[Stored data]
-- pv_equiv track=rewrite | github.com/infinity0n3/chaos-generator | python/extensions/language/cpp.py | cpp_blockcomment_filter
-- ===== SOURCE A (Python) =====
-- def cpp_blockcomment_filter(block):
-- 	start_comment = '/** '
-- 	line_comment = ' * '
-- 	end_comment = ' **/'
--
-- 	result = []
-- 	lines = block.split('\n');
--
-- 	result.append(start_comment)
--
-- 	for line in lines:
-- 		result.append(line_comment + line)
--
-- 	result.append(end_comment)
--
-- 	return "\n".join(result)
-- ===== SOURCE B (Python) =====
-- def cpp_blockcomment_filter(block):
-- 	body = ' * ' + block.replace('\n', '\n * ')
-- 	return '/** \n' + body + '\n **/'
-- ===== Notes on version B (the rewrite author's own statement) =====
-- stated objective: simpler
-- what changed: Replaces the split-into-lines / per-line-append loop / join pipeline with a single whole-string replace that inserts the line-comment prefix after every newline, plus fixed prefix and suffix concatenations; no list of lines is built.
import Mathlib
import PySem

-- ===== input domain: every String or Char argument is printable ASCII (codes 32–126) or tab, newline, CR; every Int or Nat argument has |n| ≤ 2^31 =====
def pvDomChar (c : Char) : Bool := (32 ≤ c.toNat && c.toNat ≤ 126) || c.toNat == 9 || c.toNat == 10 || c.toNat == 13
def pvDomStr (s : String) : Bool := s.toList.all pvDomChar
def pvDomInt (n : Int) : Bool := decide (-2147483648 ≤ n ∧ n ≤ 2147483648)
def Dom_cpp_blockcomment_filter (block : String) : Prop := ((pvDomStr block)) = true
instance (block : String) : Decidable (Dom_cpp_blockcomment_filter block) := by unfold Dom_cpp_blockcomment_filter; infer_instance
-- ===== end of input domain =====

-- B replaces A's split/loop/join pipeline with a single whole-string replace plus fixed prefix/suffix; simpler, same cost.


-- ===== PORT A =====
-- literal transliteration of A (split on '\n', prepend ' * ' to each line in a loop, join with '\n');
-- runs on List Char via PySem.Chars (exact on the ASCII domain), String.ofList at the end
def cpp_blockcomment_filter (block : String) : String :=
  let start_comment := "/** ".toList
  let line_comment := " * ".toList
  let end_comment := " **/".toList
  let result : List (List Char) := []
  let lines := PySem.Chars.splitOn block.toList "\n".toList
  let result := result ++ [start_comment]
  let result := lines.foldl (fun r line => r ++ [line_comment ++ line]) result
  let result := result ++ [end_comment]
  String.ofList (PySem.Chars.join "\n".toList result)

-- ===== PORT B =====
-- literal transliteration of B: ' * ' + block.replace('\n', '\n * '), wrapped by the fixed markers
def cpp_blockcomment_filter_alt (block : String) : String :=
  let body := " * ".toList ++ PySem.Chars.replace block.toList "\n".toList "\n * ".toList
  String.ofList ("/** \n".toList ++ body ++ "\n **/".toList)

-- ===== PRECONDITION & SPEC =====
def Spec_cpp_blockcomment_filter (block : String) (out : String) : Prop := out = cpp_blockcomment_filter_alt block
instance (block : String) (out : String) : Decidable (Spec_cpp_blockcomment_filter block out) := by unfold Spec_cpp_blockcomment_filter; infer_instance

-- ===== CLAIM (what is proved, stated in full; the proofs are below) =====
def Claim_equal_cpp_blockcomment_filter : Prop := ∀ (block : String), Dom_cpp_blockcomment_filter block → Spec_cpp_blockcomment_filter block (cpp_blockcomment_filter block)

-- ===== LEMMAS AND PROOFS =====

-- simple structural recursions characterising A's split and B's replace (with sep '\n', new '\n * ')
def pvSplitGo : List Char → List Char → List (List Char)
  | [], cur => [cur.reverse]
  | c :: t, cur => if c = '\n' then cur.reverse :: pvSplitGo t [] else pvSplitGo t (c :: cur)

def pvRep : List Char → List Char
  | [] => []
  | c :: t => if c = '\n' then '\n' :: ' ' :: '*' :: ' ' :: pvRep t else c :: pvRep t

theorem splitOn_go_eq : ∀ (fuel : Nat) (l cur : List Char) (acc : List (List Char)),
    l.length ≤ fuel →
    PySem.Chars.splitOn.go ['\n'] fuel l cur acc = acc.reverse ++ pvSplitGo l cur := by
  intro fuel
  induction fuel with
  | zero =>
      intro l cur acc h
      have : l = [] := List.eq_nil_of_length_eq_zero (Nat.le_zero.mp h)
      subst this
      simp [PySem.Chars.splitOn.go, pvSplitGo]
  | succ n ih =>
      intro l cur acc h
      cases l with
      | nil => simp [PySem.Chars.splitOn.go, pvSplitGo]
      | cons c t =>
          simp only [List.length_cons, Nat.succ_le_succ_iff] at h
          by_cases hc : c = '\n'
          · subst hc
            rw [PySem.Chars.splitOn.go]
            rw [if_pos (by simp [List.isPrefixOf])]
            simp only [List.length_cons, List.length_nil, List.drop_succ_cons, List.drop_zero]
            rw [ih t [] (cur.reverse :: acc) h]
            simp [pvSplitGo]
          · rw [PySem.Chars.splitOn.go]
            rw [if_neg (by simp [List.isPrefixOf]; intro h'; exact hc h'.symm)]
            rw [ih t (c :: cur) acc h]
            simp [pvSplitGo, hc]

theorem replace_go_eq : ∀ (fuel : Nat) (l acc : List Char),
    l.length ≤ fuel →
    PySem.Chars.replace.go ['\n'] ['\n', ' ', '*', ' '] fuel l acc = acc.reverse ++ pvRep l := by
  intro fuel
  induction fuel with
  | zero =>
      intro l acc h
      have : l = [] := List.eq_nil_of_length_eq_zero (Nat.le_zero.mp h)
      subst this
      simp [PySem.Chars.replace.go, pvRep]
  | succ n ih =>
      intro l acc h
      cases l with
      | nil => simp [PySem.Chars.replace.go, pvRep]
      | cons c t =>
          simp only [List.length_cons, Nat.succ_le_succ_iff] at h
          by_cases hc : c = '\n'
          · subst hc
            rw [PySem.Chars.replace.go]
            rw [if_pos (by simp [List.isPrefixOf])]
            simp only [List.length_cons, List.length_nil, List.drop_succ_cons, List.drop_zero]
            rw [ih t _ h]
            simp [pvRep]
          · rw [PySem.Chars.replace.go]
            rw [if_neg (by simp [List.isPrefixOf]; intro h'; exact hc h'.symm)]
            rw [ih t (c :: acc) h]
            simp [pvRep, hc]

theorem pvSplitGo_ne_nil (l cur : List Char) : pvSplitGo l cur ≠ [] := by
  induction l generalizing cur with
  | nil => simp [pvSplitGo]
  | cons c t ih =>
      simp only [pvSplitGo]
      split_ifs
      · simp
      · exact ih _

theorem intercalate_cons_of_ne_nil {α : Type} (sep a : List α) (l : List (List α)) (h : l ≠ []) :
    List.intercalate sep (a :: l) = a ++ sep ++ List.intercalate sep l := by
  cases l with
  | nil => exact absurd rfl h
  | cons b t => simp [List.intercalate, List.intersperse]

theorem foldl_append_map (lc : List Char) : ∀ (lines : List (List Char)) (r : List (List Char)),
    lines.foldl (fun r line => r ++ [lc ++ line]) r = r ++ lines.map (lc ++ ·) := by
  intro lines
  induction lines with
  | nil => simp
  | cons x xs ih => intro r; simp [List.foldl_cons, ih]

theorem mid_eq (l cur : List Char) :
    List.intercalate ['\n'] (((pvSplitGo l cur).map (fun line => [' ', '*', ' '] ++ line)) ++ [[' ', '*', '*', '/']]) =
      [' ', '*', ' '] ++ cur.reverse ++ pvRep l ++ ['\n', ' ', '*', '*', '/'] := by
  induction l generalizing cur with
  | nil => simp [pvSplitGo, pvRep, List.intercalate, List.intersperse]
  | cons c t ih =>
      by_cases hc : c = '\n'
      · subst hc
        rw [show pvSplitGo ('\n' :: t) cur = cur.reverse :: pvSplitGo t [] from by simp [pvSplitGo]]
        rw [List.map_cons, List.cons_append]
        rw [intercalate_cons_of_ne_nil _ _ _ (by simp [pvSplitGo_ne_nil])]
        rw [ih []]
        simp [pvRep]
      · rw [show pvSplitGo (c :: t) cur = pvSplitGo t (c :: cur) from by simp [pvSplitGo, hc]]
        rw [ih (c :: cur)]
        simp [pvRep, hc]

-- ===== VERDICT (by name: the statement is the Claim_ definition above) =====
theorem cpp_blockcomment_filter_spec : Claim_equal_cpp_blockcomment_filter := by
  intro block _
  unfold Spec_cpp_blockcomment_filter cpp_blockcomment_filter cpp_blockcomment_filter_alt
  simp only [show ("\n" : String).toList = ['\n'] from rfl,
    show ("/** " : String).toList = ['/', '*', '*', ' '] from rfl,
    show (" * " : String).toList = [' ', '*', ' '] from rfl,
    show (" **/" : String).toList = [' ', '*', '*', '/'] from rfl,
    show ("/** \n" : String).toList = ['/', '*', '*', ' ', '\n'] from rfl,
    show ("\n * " : String).toList = ['\n', ' ', '*', ' '] from rfl,
    show ("\n **/" : String).toList = ['\n', ' ', '*', '*', '/'] from rfl]
  rw [PySem.Chars.splitOn]
  rw [splitOn_go_eq _ _ _ _ (by omega)]
  rw [PySem.Chars.replace]
  rw [if_neg (by simp)]
  rw [replace_go_eq _ _ _ (le_refl _)]
  rw [foldl_append_map]
  unfold PySem.Chars.join
  simp only [List.reverse_nil, List.nil_append, List.singleton_append]
  rw [List.cons_append]
  rw [intercalate_cons_of_ne_nil ['\n'] ['/', '*', '*', ' ']
        (List.map (fun x => [' ', '*', ' '] ++ x) (pvSplitGo block.toList []) ++ [[' ', '*', '*', '/']])
        (by simp)]
  rw [mid_eq]
  simp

**WORK TO COMPLETE**
The answer must consist of every line above that holds the string "show", copied exactly.

**YOUR RESPONSE**
        rw [show pvSplitGo ('\n' :: t) cur = cur.reverse :: pvSplitGo t [] from by simp [pvSplitGo]]
      · rw [show pvSplitGo (c :: t) cur = pvSplitGo t (c :: cur) from by simp [pvSplitGo, hc]]
  simp only [show ("\n" : String).toList = ['\n'] from rfl,
    show ("/** " : String).toList = ['/', '*', '*', ' '] from rfl,
    show (" * " : String).toList = [' ', '*', ' '] from rfl,
    show (" **/" : String).toList = [' ', '*', '*', '/'] from rfl,
    show ("/** \n" : String).toList = ['/', '*', '*', ' ', '\n'] from rfl,
    show ("\n * " : String).toList = ['\n', ' ', '*', ' '] from rfl,
    show ("\n **/" : String).toList = ['\n', ' ', '*', '*', '/'] from rfl]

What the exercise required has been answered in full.